While the progress of ICT4D has been remarkably fast in general as communities become more information-based, the digital divide appears to be a great challenge to its proponents. Although access to information technology in North America and Europe is high, it is the complete opposite in other regions of the world, particularly in Africa and in some parts of Asia. For instance, in the ASEAN region alone, there are countries who are leaders in digital technology such as Singapore, Malaysia, and Thailand while on the other side of the pole are countries who have very poor access to and development in digital technology including Cambodia, Lao PDR, Myanmar, and Vietnam. The effectiveness of ICT as a tool for development is highly contingent on the capacity of all countries to accommodate and maintain information and communications technology.

There is thus growing interest in Community Informatics as an approach to understanding how different ICTs can enable and empower marginalized communities to achieve their collective goals.

==Understanding communities==
It is crucial to know how communities are formed and evolved and how the participation to a community occurs and differs while formation process. Understanding the nature of communities and the participation process will surely ensure designing and implementing a successful ICT solution that benefits members of community while communicating with each other or performing certain tasks. The following points include a brief description of the nature of each potential community formation.

===Community as a place===
A group of people may form a community according to the place in which they live, enjoy staying, and work. They usually participate in communities within these three places since they gather together on consistent basis so that it is highly expected that such community is formed. Beside the home and the work gathering, people usually like to spend their time at informal places called third places in where they meet their new or old friends or have a chance to meet new people.

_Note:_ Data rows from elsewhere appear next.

-- pv_equiv track=rewrite | github.com/kowaalczyk/spark-minimal-algorithms | spark_minimal_algorithms/examples/countifs.py | emit_by_group
-- ===== SOURCE A (Python) =====
-- from typing import Dict, Any, Iterable, Optional, List, Tuple, Union
--
-- def emit_by_group(group_key: int, group_items: Iterable[Any]) -> Optional[Any]:  # type: ignore
--     bucket_idx = group_key
--
--     first_label: Optional[str] = None
--     n_points_for_first_label: Optional[int] = None
--     last_label: Optional[str] = None
--     n_points_for_last_label: Optional[int] = None
--     for point in group_items:
--         label, coords, type_info = point
--
--         if first_label is None:
--             first_label = label
--             n_points_for_first_label = 1
--         elif first_label == label:
--             n_points_for_first_label += 1  # noqa: T484
--
--         if last_label == label:
--             n_points_for_last_label += 1  # noqa: T484
--         else:
--             last_label = label
--             n_points_for_last_label = 1
--
--     return bucket_idx, (first_label, n_points_for_first_label), (last_label, n_points_for_last_label)
-- ===== SOURCE B (Python) =====
-- def emit_by_group(group_key, group_items):
--     items = [(label, coords, type_info) for label, coords, type_info in group_items]
--     if not items:
--         return group_key, (None, None), (None, None)
--     labels = [p[0] for p in items]
--     first_label = labels[0]
--     n_first = labels.count(first_label)
--     last_label = labels[-1]
--     n_last = 0
--     for lab in reversed(labels):
--         if lab != last_label:
--             break
--         n_last += 1
--     return group_key, (first_label, n_first), (last_label, n_last)
-- ===== Notes on version B (the rewrite author's own statement) =====
-- stated objective: simpler
-- what changed: Replaces the single stateful loop over four Optional accumulators with a direct decomposition: count the first label with list.count and measure the trailing run of the last label by a reverse scan.
import Mathlib
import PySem

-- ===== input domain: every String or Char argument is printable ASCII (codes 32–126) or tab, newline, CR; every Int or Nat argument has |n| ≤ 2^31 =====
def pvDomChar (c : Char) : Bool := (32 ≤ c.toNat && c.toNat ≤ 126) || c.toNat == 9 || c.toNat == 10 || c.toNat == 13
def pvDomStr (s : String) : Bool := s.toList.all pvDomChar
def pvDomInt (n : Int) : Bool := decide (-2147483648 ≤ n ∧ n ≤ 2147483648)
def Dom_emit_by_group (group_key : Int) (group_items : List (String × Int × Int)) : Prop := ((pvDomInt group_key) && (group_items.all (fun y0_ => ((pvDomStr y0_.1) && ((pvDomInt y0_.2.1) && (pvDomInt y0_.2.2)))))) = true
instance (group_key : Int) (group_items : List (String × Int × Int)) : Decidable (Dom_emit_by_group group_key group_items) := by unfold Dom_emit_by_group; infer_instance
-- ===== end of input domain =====

-- B replaces A's single stateful loop over four Optional accumulators by a direct
-- decomposition: count the first label over all items, and measure the trailing
-- consecutive run of the last label by a reverse scan (objective: simpler).

-- ===== PORT A =====
-- one loop step of A's for-loop over its four Optional accumulators
def pvStepA (st : (Option String × Option Int) × (Option String × Option Int))
    (point : String × Int × Int) :
    (Option String × Option Int) × (Option String × Option Int) :=
  let label := point.1
  let fst' :=
    if st.1.1 = none then (some label, some (1 : Int))
    else if st.1.1 = some label then (st.1.1, st.1.2.map (· + 1))
    else st.1
  let snd' :=
    if st.2.1 = some label then (st.2.1, st.2.2.map (· + 1))
    else (some label, some (1 : Int))
  (fst', snd')

def emit_by_group (group_key : Int) (group_items : List (String × Int × Int)) :
    Int × (Option String × Option Int) × (Option String × Option Int) :=
  let bucket_idx := group_key
  let s := group_items.foldl pvStepA ((none, none), (none, none))
  (bucket_idx, s.1, s.2)

-- ===== PORT B =====
-- B's reverse scan with break: length of the run of `l` at the front of the list
def pvRunLen (l : String) : List String → Int
  | [] => 0
  | x :: xs => if x ≠ l then 0 else pvRunLen l xs + 1

def emit_by_group_alt (group_key : Int) (group_items : List (String × Int × Int)) :
    Int × (Option String × Option Int) × (Option String × Option Int) :=
  let labels := group_items.map (fun p => p.1)
  match labels with
  | [] => (group_key, (none, none), (none, none))
  | f :: rest =>
    let n_first : Int := ((f :: rest).count f : Int)
    let last_label := (f :: rest).getLastD f          -- labels[-1] (list nonempty here)
    let n_last := pvRunLen last_label (f :: rest).reverse
    (group_key, (some f, some n_first), (some last_label, some n_last))

-- ===== PRECONDITION & SPEC =====
def Spec_emit_by_group (group_key : Int) (group_items : List (String × Int × Int)) (out : Int × (Option String × Option Int) × (Option String × Option Int)) : Prop := out = emit_by_group_alt group_key group_items
instance (group_key : Int) (group_items : List (String × Int × Int)) (out : Int × (Option String × Option Int) × (Option String × Option Int)) : Decidable (Spec_emit_by_group group_key group_items out) := by unfold Spec_emit_by_group; infer_instance

-- ===== CLAIM (what is proved, stated in full; the proofs are below) =====
def Claim_equal_emit_by_group : Prop := ∀ (group_key : Int) (group_items : List (String × Int × Int)), Dom_emit_by_group group_key group_items → Spec_emit_by_group group_key group_items (emit_by_group group_key group_items)

-- ===== LEMMAS AND PROOFS =====

-- the closed form of A's loop state after a nonempty list with first label f and remaining labels ls
def pvClosed (f : String) (ls : List String) :
    (Option String × Option Int) × (Option String × Option Int) :=
  let L := ls.getLastD f
  ((some f, some ((f :: ls).count f : Int)),
   (some L, some (pvRunLen L (f :: ls).reverse)))

theorem pvReverse_head (f : String) (ls : List String) :
    ∃ r, (f :: ls).reverse = ls.getLastD f :: r := by
  induction ls using List.reverseRecOn with
  | nil => exact ⟨[], rfl⟩
  | append_singleton zs z ih =>
    refine ⟨zs.reverse ++ [f], ?_⟩
    simp

theorem pvStep_closed (f a : String) (b : Int × Int) (ls : List String) :
    pvStepA (pvClosed f ls) (a, b) = pvClosed f (ls ++ [a]) := by
  obtain ⟨r, hr⟩ := pvReverse_head f ls
  have hlast : (ls ++ [a]).getLastD f = a := by simp
  have hrev : (f :: (ls ++ [a])).reverse = a :: ls.getLastD f :: r := by
    rw [show f :: (ls ++ [a]) = (f :: ls) ++ [a] by rfl, List.reverse_append, hr]
    rfl
  have hcnt : ((f :: (ls ++ [a])).count f : Int)
      = ((f :: ls).count f : Int) + if f = a then 1 else 0 := by
    rw [show f :: (ls ++ [a]) = (f :: ls) ++ [a] by rfl, List.count_append]
    by_cases h : f = a
    · simp [h]
    · have : [a].count f = 0 := by
        simp [List.count_singleton]
        exact fun hh => h hh.symm
      simp [h, this]
  unfold pvClosed pvStepA
  simp only [hlast, hrev, hcnt, hr]
  by_cases hq : ls.getLastD f = a <;> by_cases h : f = a <;>
    simp only [hq, h, pvRunLen, reduceCtorEq, ne_eq, not_true_eq_false, not_false_eq_true,
      if_true, Option.some.injEq, Option.map_some, Prod.mk.injEq, and_true, true_and,
      if_neg] <;>
    simp_all

theorem pvFoldA (t : List (String × Int × Int)) (p : String × Int × Int) :
    (p :: t).foldl pvStepA ((none, none), (none, none)) =
      pvClosed p.1 (t.map (fun q => q.1)) := by
  induction t using List.reverseRecOn generalizing p with
  | nil =>
    simp [pvStepA, pvClosed, pvRunLen]
  | append_singleton ys q ih =>
    have h1 : (p :: (ys ++ [q])).foldl pvStepA ((none, none), (none, none))
        = pvStepA ((p :: ys).foldl pvStepA ((none, none), (none, none))) q := by
      rw [show p :: (ys ++ [q]) = (p :: ys) ++ [q] by rfl, List.foldl_append]
      rfl
    obtain ⟨q1, qb⟩ := q
    rw [h1, ih, pvStep_closed]
    simp

-- ===== VERDICT (by name: the statement is the Claim_ definition above) =====
theorem emit_by_group_spec : Claim_equal_emit_by_group := by
  intro gk gi _
  unfold Spec_emit_by_group
  cases gi with
  | nil => rfl
  | cons p t =>
    simp only [emit_by_group, emit_by_group_alt, pvFoldA, pvClosed, List.map_cons,
      List.getLastD_cons]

===Community as a socio-spatial entity===
A group of people may form a community as they have frequent direct interactions or live in close proximity to each other. The members of such community may have strong bond and focused common goals which give them a higher status over other communities. Moreover, as the number of the members increases, the community may become reputable and has a higher status over other communities.

===Community as links between people===
A group of people may form a community as they have common shared identity. People may form such community to support and advocate common shared values, morals or norms in which they believe. Such a community may have a set of symbols and be associated with a status over other communities. The inclusion and the exclusion to such community depend on whether or not a member share the same identity with others in the community. For instance, people who descend from one origin may form a community in which only people from that origin can join the community even though they do not know each other in advance.

===Community of interests===
A group of people may form a community as they have similar affinity for a particular activity, experience, or subject. The geographical location is not necessary while forming such community, and the inclusion and the exclusion to such community depends on whether a new member has that affinity or not.

===Communities linked to life stage===
A group of people may form a community if they share a similar experience in a distinct life stage. The experience could be related to the members themselves or to their relatives, such as their children. For instance, parents of elementary school children may form a community in which they care about their children while in school. As it is mentioned in the previous type of community formation, the members of such community have a common interest which is caring about their children while in school. This type of community may persist over time, but the inclusion and the exclusion to it may happen consistently as people are no longer in that distinct life stage.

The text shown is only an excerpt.